WHAT YOU HAVE TO DO ▸
Only an exact reprint of all the data is acceptable.

RECORD EXCERPTS ▸
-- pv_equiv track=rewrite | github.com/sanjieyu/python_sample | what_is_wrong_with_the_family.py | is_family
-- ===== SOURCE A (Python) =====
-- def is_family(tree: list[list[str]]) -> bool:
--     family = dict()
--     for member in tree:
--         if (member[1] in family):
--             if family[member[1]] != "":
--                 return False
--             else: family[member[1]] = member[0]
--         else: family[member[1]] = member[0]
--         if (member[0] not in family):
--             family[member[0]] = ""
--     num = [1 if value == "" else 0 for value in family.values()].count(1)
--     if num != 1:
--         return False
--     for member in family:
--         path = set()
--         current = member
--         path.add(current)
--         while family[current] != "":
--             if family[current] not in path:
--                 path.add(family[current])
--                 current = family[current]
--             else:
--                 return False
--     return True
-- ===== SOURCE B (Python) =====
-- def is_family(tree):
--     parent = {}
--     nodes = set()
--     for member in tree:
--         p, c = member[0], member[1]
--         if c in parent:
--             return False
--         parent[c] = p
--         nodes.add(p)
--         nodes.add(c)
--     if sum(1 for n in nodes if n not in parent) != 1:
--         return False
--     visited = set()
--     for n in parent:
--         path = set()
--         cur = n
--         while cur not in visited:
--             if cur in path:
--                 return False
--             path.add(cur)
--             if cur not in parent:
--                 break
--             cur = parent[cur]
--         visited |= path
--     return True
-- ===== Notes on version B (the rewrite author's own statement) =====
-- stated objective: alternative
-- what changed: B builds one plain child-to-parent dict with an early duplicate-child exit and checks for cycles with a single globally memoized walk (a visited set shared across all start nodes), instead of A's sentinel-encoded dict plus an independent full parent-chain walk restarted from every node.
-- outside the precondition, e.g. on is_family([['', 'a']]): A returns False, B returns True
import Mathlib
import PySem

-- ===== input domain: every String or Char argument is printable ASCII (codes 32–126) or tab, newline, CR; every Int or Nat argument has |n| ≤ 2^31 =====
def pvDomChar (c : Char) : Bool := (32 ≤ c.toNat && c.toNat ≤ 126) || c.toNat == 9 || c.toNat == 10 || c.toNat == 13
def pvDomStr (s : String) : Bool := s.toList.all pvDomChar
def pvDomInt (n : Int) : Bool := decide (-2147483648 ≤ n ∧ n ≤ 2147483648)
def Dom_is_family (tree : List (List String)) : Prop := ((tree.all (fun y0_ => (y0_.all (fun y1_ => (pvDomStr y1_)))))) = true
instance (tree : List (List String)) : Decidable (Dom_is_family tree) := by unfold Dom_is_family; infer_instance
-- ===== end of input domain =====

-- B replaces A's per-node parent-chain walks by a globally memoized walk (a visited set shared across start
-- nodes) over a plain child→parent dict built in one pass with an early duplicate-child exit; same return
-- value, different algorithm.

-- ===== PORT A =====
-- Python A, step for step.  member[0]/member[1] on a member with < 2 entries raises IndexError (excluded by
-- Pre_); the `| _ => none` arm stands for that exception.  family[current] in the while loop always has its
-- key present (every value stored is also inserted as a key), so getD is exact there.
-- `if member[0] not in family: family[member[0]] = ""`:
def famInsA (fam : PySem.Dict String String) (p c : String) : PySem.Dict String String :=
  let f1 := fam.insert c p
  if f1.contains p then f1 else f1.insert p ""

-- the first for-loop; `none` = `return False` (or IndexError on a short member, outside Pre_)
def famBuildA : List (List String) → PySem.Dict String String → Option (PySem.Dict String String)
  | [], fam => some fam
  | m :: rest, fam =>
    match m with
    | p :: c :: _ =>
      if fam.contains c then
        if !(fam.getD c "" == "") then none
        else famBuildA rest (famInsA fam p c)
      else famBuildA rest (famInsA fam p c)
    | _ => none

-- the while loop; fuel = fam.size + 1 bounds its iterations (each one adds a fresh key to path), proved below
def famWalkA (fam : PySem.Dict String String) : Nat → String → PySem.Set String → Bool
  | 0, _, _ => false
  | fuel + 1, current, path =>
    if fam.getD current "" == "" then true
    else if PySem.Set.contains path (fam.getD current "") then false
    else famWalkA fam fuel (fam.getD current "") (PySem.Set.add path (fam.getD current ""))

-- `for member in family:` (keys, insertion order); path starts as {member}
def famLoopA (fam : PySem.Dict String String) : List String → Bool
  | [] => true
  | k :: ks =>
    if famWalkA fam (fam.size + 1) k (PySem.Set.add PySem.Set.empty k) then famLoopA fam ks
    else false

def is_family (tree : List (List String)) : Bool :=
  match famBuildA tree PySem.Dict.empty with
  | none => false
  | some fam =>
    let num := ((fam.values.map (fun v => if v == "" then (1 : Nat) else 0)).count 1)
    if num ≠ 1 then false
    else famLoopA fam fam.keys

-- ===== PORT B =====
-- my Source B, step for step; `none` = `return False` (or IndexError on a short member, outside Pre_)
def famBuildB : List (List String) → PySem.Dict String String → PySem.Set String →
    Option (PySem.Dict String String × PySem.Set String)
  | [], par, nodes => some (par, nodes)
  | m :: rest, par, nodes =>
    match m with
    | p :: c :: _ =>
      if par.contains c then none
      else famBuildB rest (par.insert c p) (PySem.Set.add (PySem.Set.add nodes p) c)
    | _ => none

PROBLEM SOLUTION ▸
-- pv_equiv track=rewrite | github.com/sanjieyu/python_sample | what_is_wrong_with_the_family.py | is_family
-- ===== SOURCE A (Python) =====
-- def is_family(tree: list[list[str]]) -> bool:
--     family = dict()
--     for member in tree:
--         if (member[1] in family):
--             if family[member[1]] != "":
--                 return False
--             else: family[member[1]] = member[0]
--         else: family[member[1]] = member[0]
--         if (member[0] not in family):
--             family[member[0]] = ""
--     num = [1 if value == "" else 0 for value in family.values()].count(1)
--     if num != 1:
--         return False
--     for member in family:
--         path = set()
--         current = member
--         path.add(current)
--         while family[current] != "":
--             if family[current] not in path:
--                 path.add(family[current])
--                 current = family[current]
--             else:
--                 return False
--     return True
-- ===== SOURCE B (Python) =====
-- def is_family(tree):
--     parent = {}
--     nodes = set()
--     for member in tree:
--         p, c = member[0], member[1]
--         if c in parent:
--             return False
--         parent[c] = p
--         nodes.add(p)
--         nodes.add(c)
--     if sum(1 for n in nodes if n not in parent) != 1:
--         return False
--     visited = set()
--     for n in parent:
--         path = set()
--         cur = n
--         while cur not in visited:
--             if cur in path:
--                 return False
--             path.add(cur)
--             if cur not in parent:
--                 break
--             cur = parent[cur]
--         visited |= path
--     return True
-- ===== Notes on version B (the rewrite author's own statement) =====
-- stated objective: alternative
-- what changed: B builds one plain child-to-parent dict with an early duplicate-child exit and checks for cycles with a single globally memoized walk (a visited set shared across all start nodes), instead of A's sentinel-encoded dict plus an independent full parent-chain walk restarted from every node.
-- outside the precondition, e.g. on is_family([['', 'a']]): A returns False, B returns True
import Mathlib
import PySem

-- ===== input domain: every String or Char argument is printable ASCII (codes 32–126) or tab, newline, CR; every Int or Nat argument has |n| ≤ 2^31 =====
def pvDomChar (c : Char) : Bool := (32 ≤ c.toNat && c.toNat ≤ 126) || c.toNat == 9 || c.toNat == 10 || c.toNat == 13
def pvDomStr (s : String) : Bool := s.toList.all pvDomChar
def pvDomInt (n : Int) : Bool := decide (-2147483648 ≤ n ∧ n ≤ 2147483648)
def Dom_is_family (tree : List (List String)) : Prop := ((tree.all (fun y0_ => (y0_.all (fun y1_ => (pvDomStr y1_)))))) = true
instance (tree : List (List String)) : Decidable (Dom_is_family tree) := by unfold Dom_is_family; infer_instance
-- ===== end of input domain =====

-- B replaces A's per-node parent-chain walks by a globally memoized walk (a visited set shared across start
-- nodes) over a plain child→parent dict built in one pass with an early duplicate-child exit; same return
-- value, different algorithm.

-- ===== PORT A =====
-- Python A, step for step.  member[0]/member[1] on a member with < 2 entries raises IndexError (excluded by
-- Pre_); the `| _ => none` arm stands for that exception.  family[current] in the while loop always has its
-- key present (every value stored is also inserted as a key), so getD is exact there.
-- `if member[0] not in family: family[member[0]] = ""`:
def famInsA (fam : PySem.Dict String String) (p c : String) : PySem.Dict String String :=
  let f1 := fam.insert c p
  if f1.contains p then f1 else f1.insert p ""

-- the first for-loop; `none` = `return False` (or IndexError on a short member, outside Pre_)
def famBuildA : List (List String) → PySem.Dict String String → Option (PySem.Dict String String)
  | [], fam => some fam
  | m :: rest, fam =>
    match m with
    | p :: c :: _ =>
      if fam.contains c then
        if !(fam.getD c "" == "") then none
        else famBuildA rest (famInsA fam p c)
      else famBuildA rest (famInsA fam p c)
    | _ => none

-- the while loop; fuel = fam.size + 1 bounds its iterations (each one adds a fresh key to path), proved below
def famWalkA (fam : PySem.Dict String String) : Nat → String → PySem.Set String → Bool
  | 0, _, _ => false
  | fuel + 1, current, path =>
    if fam.getD current "" == "" then true
    else if PySem.Set.contains path (fam.getD current "") then false
    else famWalkA fam fuel (fam.getD current "") (PySem.Set.add path (fam.getD current ""))

-- `for member in family:` (keys, insertion order); path starts as {member}
def famLoopA (fam : PySem.Dict String String) : List String → Bool
  | [] => true
  | k :: ks =>
    if famWalkA fam (fam.size + 1) k (PySem.Set.add PySem.Set.empty k) then famLoopA fam ks
    else false

def is_family (tree : List (List String)) : Bool :=
  match famBuildA tree PySem.Dict.empty with
  | none => false
  | some fam =>
    let num := ((fam.values.map (fun v => if v == "" then (1 : Nat) else 0)).count 1)
    if num ≠ 1 then false
    else famLoopA fam fam.keys

-- ===== PORT B =====
-- my Source B, step for step; `none` = `return False` (or IndexError on a short member, outside Pre_)
def famBuildB : List (List String) → PySem.Dict String String → PySem.Set String →
    Option (PySem.Dict String String × PySem.Set String)
  | [], par, nodes => some (par, nodes)
  | m :: rest, par, nodes =>
    match m with
    | p :: c :: _ =>
      if par.contains c then none
      else famBuildB rest (par.insert c p) (PySem.Set.add (PySem.Set.add nodes p) c)
    | _ => none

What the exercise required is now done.